Synopsis: Shares of Glenmark Pharmaceuticals Limited were in focus after its subsidiary Glenmark Specialty SA received approval from the U.S. Food and Drug Administration for a respiratory inhalation drug, enabling the company to target a $520 million U.S. market with 180-day generic exclusivity.
The shares of this company, which is a global research-led pharmaceutical company with a presence across generics, Specialty and OTC businesses with operations in several countries, were in focus today after the company got a USFDA approval for its respiratory-based medication targeting a $500 million-plus market.
With a market cap of Rs 57,500 crore, the shares of Glenmark Pharmaceuticals Ltd are trading at Rs 2,037 and are trading at a PE of 21.2 compared to their industry PE of 27.7. The shares have given a return of more than 300% in the last 5 years.
About the USFDA approval
Shares of Glenmark Pharmaceuticals Limited have been in the limelight as the company’s subsidiary, Glenmark Specialty SA, has received final approval from the United States’ Food and Drug Administration for the marketing of Fluticasone Propionate Inhalation Aerosol USP, 44 mcg per actuation, which belongs to the respiratory class of generic drugs used for the management of conditions such as asthma. The approval has strengthened the company’s presence in the United States’ respiratory market and marks the latest regulatory milestone for the company’s inhalation therapy business.
The approved product has been found to be bioequivalent and therapeutically equivalent to the reference-listed drug FloVent HFA Inhalation Aerosol, which is developed by GlaxoSmithKline plc. The company has been awarded the Competitive Generic Therapy (CGT) designation and recognised as the first approved applicant for the marketing of the product, thus making the company eligible for 180 days of market exclusivity upon the launch of the product in the United States.
The product will be marketed and distributed in the US by Glenmark Pharmaceuticals Inc., USA. The commercialisation of the product is expected to commence in March 2026. This is expected to improve the company’s position in the inhalation therapy market, which is a complex market requiring advanced drug delivery systems and approvals.

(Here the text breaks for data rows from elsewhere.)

-- pv_equiv track=rewrite | github.com/arrzdev/Projeto1_FP | prj.py | validar_cifra
-- ===== SOURCE A (Python) =====
-- def validar_cifra(cifra:str, checksum:str) -> bool:
--     '''
--     This function receives a string of characters containing a cipher and another \
--     chain of characters containing a control sequence, and returns True if and only \
--     the sequence is consistent with the cipher as described.
--
--     PARAMETERS
--     ----------
--     - param str cifra:
--     \n\tstring that we are going to run the sort algorithm on
--     - param str checksum:
--     \n\tcontains the control characters inside "[]"
--
--     RETURN
--     ------
--     - result: bool
--     \n\tBoolean, True if control characters and ordered characters are equal
--
--     EXAMPLES
--     --------
--     "a-b-c-d-e-f-g-h", "[abcde]" -> True\n
--     "a-b-c-d-e-f-g-h", "[xxxxx]" -> False
--     '''
--
--     #get the characters inside the "[", "]"
--     control_characters = checksum[1:-1]
--
--     joined_cifra = cifra.replace("-", "")
--
--     ordered = []
--
--     #we want the 5 letters that are the most common and undraw by alphabetic order
--     for _ in range(5):
--
--         '''
--         start by defining a list that contains on the index 0 the best letter \
--         and on the index 1 the number of times that letter appeared
--         '''
--         best = ["", 0]
--
--         for letter in joined_cifra:
--             letter_count = joined_cifra.count(letter)
--
--             if letter_count > best[1]:
--                 best = [letter, letter_count]
--
--             elif letter_count == best[1]:
--                 #undraw alphabetically
--                 if ord(letter) < ord(best[0]):
--                     best = [letter, letter_count]
--
--         #add to the ordered list the "best" caracter
--         ordered.append(best[0])
--
--         #remove the letter from the joined_cifra so we do not choose that letter again
--         joined_cifra =  joined_cifra.replace(best[0], "")
--
--     #get the 5 best letters as a string again
--     ordered_string = "".join(ordered)
--
--     result = control_characters == ordered_string
--
--     return result
-- ===== SOURCE B (Python) =====
-- def validar_cifra(cifra: str, checksum: str) -> bool:
--     # one-pass frequency table, then a single sort by (-count, char); top-5 of that
--     # order is exactly A's 5-round greedy extraction
--     freq = {}
--     for ch in cifra:
--         if ch != '-':
--             freq[ch] = freq.get(ch, 0) + 1
--     top = sorted(freq, key=lambda c: (-freq[c], c))[:5]
--     return checksum[1:-1] == "".join(top)
-- ===== Notes on version B (the rewrite author's own statement) =====
-- stated objective: faster
-- what changed: Replaces the 5-round repeated full-string scan (with a quadratic .count per round) by a single-pass frequency dictionary followed by one sort of the distinct characters by (-count, char) and taking the first five.
import Mathlib
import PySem

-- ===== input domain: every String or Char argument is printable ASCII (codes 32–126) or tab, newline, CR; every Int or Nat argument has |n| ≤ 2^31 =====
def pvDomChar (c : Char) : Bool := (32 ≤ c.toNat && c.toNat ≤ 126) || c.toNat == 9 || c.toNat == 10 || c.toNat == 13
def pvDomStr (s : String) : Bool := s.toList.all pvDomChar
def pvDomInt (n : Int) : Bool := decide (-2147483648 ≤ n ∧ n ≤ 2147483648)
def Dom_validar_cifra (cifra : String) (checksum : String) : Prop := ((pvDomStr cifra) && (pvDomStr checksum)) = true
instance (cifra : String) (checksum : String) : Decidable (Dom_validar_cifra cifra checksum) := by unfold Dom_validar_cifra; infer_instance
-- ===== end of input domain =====

-- B replaces A's 5-round repeated full-string scans by one frequency table plus one sort
-- of the distinct characters by (-count, char); return values proved equal on all inputs.

-- ===== PORT A =====
-- literal transliteration of A: checksum[1:-1]; cifra.replace("-",""); 5 rounds each
-- scanning the remaining string for the (max count, min ord) letter, then removing it.
-- Python strings appearing as values (best[0], the elements of `ordered`) are List Char;
-- "".join(ordered) is flatten; str.count with a 1-char needle is PySem.Chars.count.
def validar_cifra (cifra : String) (checksum : String) : Bool :=
  let control_characters := PySem.List.slice checksum.toList (some 1) (some (-1))
  let joined0 := PySem.Chars.replace cifra.toList ['-'] []
  let final := (List.range 5).foldl (fun (st : List (List Char) × List Char) _ =>
    let joined := st.2
    let best := joined.foldl (fun (best : List Char × Nat) letter =>
      let letter_count := PySem.Chars.count joined [letter]
      if letter_count > best.2 then ([letter], letter_count)
      else if letter_count = best.2 then
        -- ord(best[0]): best[0] = "" here would raise in Python, but this branch is
        -- unreachable then (letter_count ≥ 1 > 0 = best[1] takes the first branch)
        (match best.1.head? with
         | some b => if letter < b then ([letter], letter_count) else best
         | none => best)
      else best) ([], 0)
    (st.1 ++ [best.1], PySem.Chars.replace joined best.1 [])) ([], joined0)
  let ordered_string := final.1.flatten
  control_characters == ordered_string

-- ===== PORT B =====
-- literal transliteration of Source B: one-pass dict of counts over cifra (skipping '-'),
-- sorted(freq, key=lambda c: (-freq[c], c))[:5], compared with checksum[1:-1].
def validar_cifra_alt (cifra : String) (checksum : String) : Bool :=
  let freq := cifra.toList.foldl (fun (d : PySem.Dict Char Int) ch =>
    if ch != '-' then d.insert ch (d.getD ch 0 + 1) else d) PySem.Dict.empty
  let top := PySem.List.slice
    (PySem.List.sorted2 freq.keys (fun c => -(freq.getD c 0)) (fun c => c)) none (some 5)
  PySem.List.slice checksum.toList (some 1) (some (-1)) == top

-- ===== PRECONDITION & SPEC =====
def Spec_validar_cifra (cifra : String) (checksum : String) (out : Bool) : Prop := out = validar_cifra_alt cifra checksum
instance (cifra : String) (checksum : String) (out : Bool) : Decidable (Spec_validar_cifra cifra checksum out) := by unfold Spec_validar_cifra; infer_instance
-- ===== PORT B =====
-- Source B's set comprehension 'flips': in-range neighbours of ship cells whose board value is
-- currently 0. The read board[ny][nx] is pyGet? (none = IndexError, where Source B raises like
-- A; Pre_ excludes those inputs, the port filters the cell out).
def pvFlips (cells : List (Int × Int)) (board : List (List Int)) : PySem.Set (Int × Int) :=
  PySem.Set.ofList
    (((PySem.Set.ofList cells : List (Int × Int)).flatMap
        (fun c => pvDirs.map (fun d => (c.1 + d.1, c.2 + d.2)))).filter
      (fun p => decide (0 ≤ p.1 ∧ p.1 < 8 ∧ 0 ≤ p.2 ∧ p.2 < 8) &&
        ((PySem.List.pyGet? board p.2).bind (fun row => PySem.List.pyGet? row p.1) == some 0)))

-- Source B's nested list comprehension over enumerate(board)/enumerate(row): each cell is
-- replaced by 1 iff its coordinate is in flips
def mark_surrounding_alt (ship_cells : List (Int × Int)) (board : List (List Int)) : List (List Int) :=
  (PySem.List.enumerate board).map (fun yr =>
    (PySem.List.enumerate yr.2).map (fun xc =>
      if PySem.Set.contains (pvFlips ship_cells board) (xc.1, yr.1) then (1 : Int) else xc.2))

-- ===== PRECONDITION & SPEC =====
-- Pre_ excludes exactly the inputs on which A raises IndexError: some ship cell has a
-- neighbour inside the 8×8 range whose row or column index falls outside the given board.
def Pre_mark_surrounding (ship_cells : List (Int × Int)) (board : List (List Int)) : Prop :=
  ∀ c ∈ ship_cells, ∀ d ∈ pvDirs,
    (0 ≤ c.1 + d.1 ∧ c.1 + d.1 < 8 ∧ 0 ≤ c.2 + d.2 ∧ c.2 + d.2 < 8) →
      (c.2 + d.2).toNat < board.length ∧
      (c.1 + d.1).toNat < (board.getD (c.2 + d.2).toNat []).length
instance (ship_cells : List (Int × Int)) (board : List (List Int)) : Decidable (Pre_mark_surrounding ship_cells board) := by unfold Pre_mark_surrounding; infer_instance

def pvWitness_mark_surrounding : (List (Int × Int)) × List (List Int) :=
  ([(0, 0)], [[0, 0], [0, 2]])

def Spec_mark_surrounding (ship_cells : List (Int × Int)) (board : List (List Int)) (out : List (List Int)) : Prop := out = mark_surrounding_alt ship_cells board
instance (ship_cells : List (Int × Int)) (board : List (List Int)) (out : List (List Int)) : Decidable (Spec_mark_surrounding ship_cells board out) := by unfold Spec_mark_surrounding; infer_instance

-- ===== CLAIM (what is proved, stated in full; the proofs are below) =====
def Claim_equal_mark_surrounding : Prop := ∀ (ship_cells : List (Int × Int)) (board : List (List Int)), Dom_mark_surrounding ship_cells board → Pre_mark_surrounding ship_cells board → Spec_mark_surrounding ship_cells board (mark_surrounding ship_cells board)

-- ===== LEMMAS AND PROOFS =====

-- cell access b[y][x] as an Option
def pvGet2 (b : List (List Int)) (y x : Nat) : Option Int := b[y]?.bind (fun r => r[x]?)

-- "some ship cell in cs has (x,y) among its 8 in-range neighbours"
def pvHit (cs : List (Int × Int)) (x y : Int) : Prop :=
  ∃ c ∈ cs, ∃ d ∈ pvDirs, x = c.1 + d.1 ∧ y = c.2 + d.2 ∧
    0 ≤ x ∧ x < 8 ∧ 0 ≤ y ∧ y < 8

theorem pvMark_length (b : List (List Int)) (nx ny : Int) :
    (pvMark b nx ny).length = b.length := by
  unfold pvMark
  split_ifs with h
  · cases hrow : PySem.List.pyGet? b ny with
    | none => rfl
    | some row =>
      dsimp only
      cases hv : PySem.List.pyGet? row nx with
      | none => rfl
      | some v => dsimp only; split_ifs <;> simp
  · rfl

theorem pvLt {α : Type} {l : List α} {i : Nat} {a : α} (h : l[i]? = some a) : i < l.length := by
  by_contra hl
  rw [List.getElem?_eq_none_iff.mpr (by omega)] at h
  simp at h

theorem pvMark_get2 (b : List (List Int)) (nx ny : Int) (y x : Nat) :
    pvGet2 (pvMark b nx ny) y x =
      if (y : Int) = ny ∧ (x : Int) = nx ∧ 0 ≤ nx ∧ nx < 8 ∧ 0 ≤ ny ∧ ny < 8
          ∧ pvGet2 b y x = some 0
      then some 1 else pvGet2 b y x := by
  unfold pvMark
  split_ifs with h hc
  · -- in-range, and the full condition holds
    obtain ⟨hy, hx, h1, h2, h3, h4, h0⟩ := hc
    rw [PySem.List.pyGet?_of_nonneg b h3]
    have hyn : ny.toNat = y := by omega
    have hxn : nx.toNat = x := by omega
    unfold pvGet2 at h0 ⊢
    cases hrow : b[ny.toNat]? with
    | none => rw [hyn] at hrow; simp [hrow] at h0
    | some row =>
      dsimp only
      rw [hyn] at hrow
      simp [hrow] at h0
      rw [PySem.List.pyGet?_of_nonneg row h1, hxn, h0]
      simp
      have hylen : y < b.length := pvLt hrow
      have hxlen : x < row.length := pvLt h0
      simp [hyn, hylen, hxlen]
  · -- in-range but the full condition fails: the board must be unchanged
    push Not at hc
    rw [PySem.List.pyGet?_of_nonneg b (by omega : (0:Int) ≤ ny)]
    cases hrow : b[ny.toNat]? with
    | none => rfl
    | some row =>
      dsimp only
      rw [PySem.List.pyGet?_of_nonneg row (by omega : (0:Int) ≤ nx)]
      cases hv : row[nx.toNat]? with
      | none => rfl
      | some v =>
        dsimp only
        split_ifs with hv0
        · -- it wrote a 1; the coordinate condition must have failed
          subst hv0
          unfold pvGet2
          by_cases hyy : ny.toNat = y
          · by_cases hxx : nx.toNat = x
            · exfalso
              apply hc (by omega) (by omega) h.1 h.2.1 h.2.2.1 h.2.2.2
              unfold pvGet2
              rw [hyy] at hrow; rw [hxx] at hv
              simp [hrow, hv]
            · have hylen : y < b.length := pvLt (hyy ▸ hrow)
              have hby : b[y] = row := by
                have h' : b[y]? = some row := hyy ▸ hrow
                rw [List.getElem?_eq_getElem hylen] at h'
                exact Option.some.inj h'
              simp [hyy, hylen, hby, hxx]
          · simp [hyy]
        · rfl
  · -- out of range, but the condition claims in-range: contradiction
    rename_i hc2
    exact absurd ⟨hc2.2.2.1, hc2.2.2.2.1, hc2.2.2.2.2.1, hc2.2.2.2.2.2.1⟩ h
  · rfl

-- A's double loop, flattened to one fold over all (target, direction) marks
def pvMarkAll (ps : List (Int × Int)) (b : List (List Int)) : List (List Int) :=
  ps.foldl (fun b' p => pvMark b' p.1 p.2) b

theorem pvMarkAll_length (ps : List (Int × Int)) (b : List (List Int)) :
    (pvMarkAll ps b).length = b.length := by
  induction ps generalizing b with
  | nil => rfl
  | cons p ps ih => simp [pvMarkAll, List.foldl_cons] at ih ⊢; rw [ih, pvMark_length]

theorem pvMarkAll_get2 (ps : List (Int × Int)) (b : List (List Int)) (y x : Nat) :
    pvGet2 (pvMarkAll ps b) y x =
      if (∃ p ∈ ps, (x : Int) = p.1 ∧ (y : Int) = p.2 ∧ 0 ≤ p.1 ∧ p.1 < 8 ∧ 0 ≤ p.2 ∧ p.2 < 8)
          ∧ pvGet2 b y x = some 0
      then some 1 else pvGet2 b y x := by
  induction ps generalizing b with
  | nil => simp [pvMarkAll]
  | cons p ps ih =>
    simp only [pvMarkAll, List.foldl_cons] at *
    rw [ih (pvMark b p.1 p.2), pvMark_get2]
    by_cases hC : ((y : Int) = p.2 ∧ (x : Int) = p.1 ∧ 0 ≤ p.1 ∧ p.1 < 8 ∧ 0 ≤ p.2 ∧ p.2 < 8 ∧ pvGet2 b y x = some 0)
    · rw [if_pos hC]
      rw [if_neg (fun hh => by exact absurd (Option.some.inj hh.2) (by norm_num))]
      rw [if_pos ⟨⟨p, List.mem_cons_self, hC.2.1, hC.1, hC.2.2.1, hC.2.2.2.1,
        hC.2.2.2.2.1, hC.2.2.2.2.2.1⟩, hC.2.2.2.2.2.2⟩]
    · rw [if_neg hC]
      have hiff : ((∃ q ∈ ps, (x : Int) = q.1 ∧ (y : Int) = q.2 ∧ 0 ≤ q.1 ∧ q.1 < 8 ∧ 0 ≤ q.2 ∧ q.2 < 8)
            ∧ pvGet2 b y x = some 0)
          ↔ ((∃ q ∈ p :: ps, (x : Int) = q.1 ∧ (y : Int) = q.2 ∧ 0 ≤ q.1 ∧ q.1 < 8 ∧ 0 ≤ q.2 ∧ q.2 < 8)
            ∧ pvGet2 b y x = some 0) := by
        constructor
        · rintro ⟨⟨q, hq, hr⟩, h0⟩
          exact ⟨⟨q, List.mem_cons_of_mem _ hq, hr⟩, h0⟩
        · rintro ⟨⟨q, hq, hr⟩, h0⟩
          rcases List.mem_cons.mp hq with rfl | hqs
          · exact absurd ⟨hr.2.1, hr.1, hr.2.2.1, hr.2.2.2.1, hr.2.2.2.2.1, hr.2.2.2.2.2, h0⟩ hC
          · exact ⟨⟨q, hqs, hr⟩, h0⟩
      rw [if_congr hiff rfl rfl]

theorem mark_surrounding_eq_markAll (cells : List (Int × Int)) (board : List (List Int)) :
    mark_surrounding cells board =
      pvMarkAll (cells.flatMap (fun c => pvDirs.map (fun d => (c.1 + d.1, c.2 + d.2)))) board := by
  unfold mark_surrounding pvMarkAll
  rw [List.foldl_flatMap]
  simp [List.foldl_map]

theorem pvHit_iff_flat (cs : List (Int × Int)) (x y : Nat) :
    ((∃ p ∈ cs.flatMap (fun c => pvDirs.map (fun d => (c.1 + d.1, c.2 + d.2))),
        (x : Int) = p.1 ∧ (y : Int) = p.2 ∧ 0 ≤ p.1 ∧ p.1 < 8 ∧ 0 ≤ p.2 ∧ p.2 < 8))
      ↔ pvHit cs (x : Int) (y : Int) := by
  unfold pvHit
  simp only [List.mem_flatMap, List.mem_map]
  constructor
  · rintro ⟨p, ⟨c, hc, d, hd, rfl⟩, hx, hy, h1, h2, h3, h4⟩
    dsimp only at hx hy h1 h2 h3 h4
    exact ⟨c, hc, d, hd, hx, hy, by omega, by omega, by omega, by omega⟩
  · rintro ⟨c, hc, d, hd, hx, hy, h1, h2, h3, h4⟩
    refine ⟨(c.1 + d.1, c.2 + d.2), ⟨c, hc, d, hd, rfl⟩, ?_, ?_, ?_, ?_, ?_, ?_⟩ <;>
      dsimp only <;> omega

This approval also marks Glenmark’s commitment to developing its specialty and respiratory drugs portfolio and expanding its presence in the global market.
The market size of the FloVent HFA Inhalation Aerosol 44 mcg product was around $520.1 million in the 12 months leading up to January 2026. This is a significant market size and is expected to generate revenue for Glenmark during its exclusivity period, especially as it is entering the market as a first generic competitor in the market.
This approval is also a testament to Glenmark’s capabilities in developing complex inhalation products and approvals in the US market. The company operates in 80+ countries and focuses on respiratory, dermatology, and oncology drugs and is continually improving its position in the global pharmaceutical market as a leader in innovation and specialty generics.
Financials
The revenue from operations for the company stood at Rs 3,901 crore in Q3 FY26 compared to the Q3 FY25 revenue of Rs 3,388 crore, up by about 15 per cent YoY. Similarly, the net profit stood at Rs 403 crore in Q3 FY26, up compared to the Rs 348 crore profit in Q3 FY25.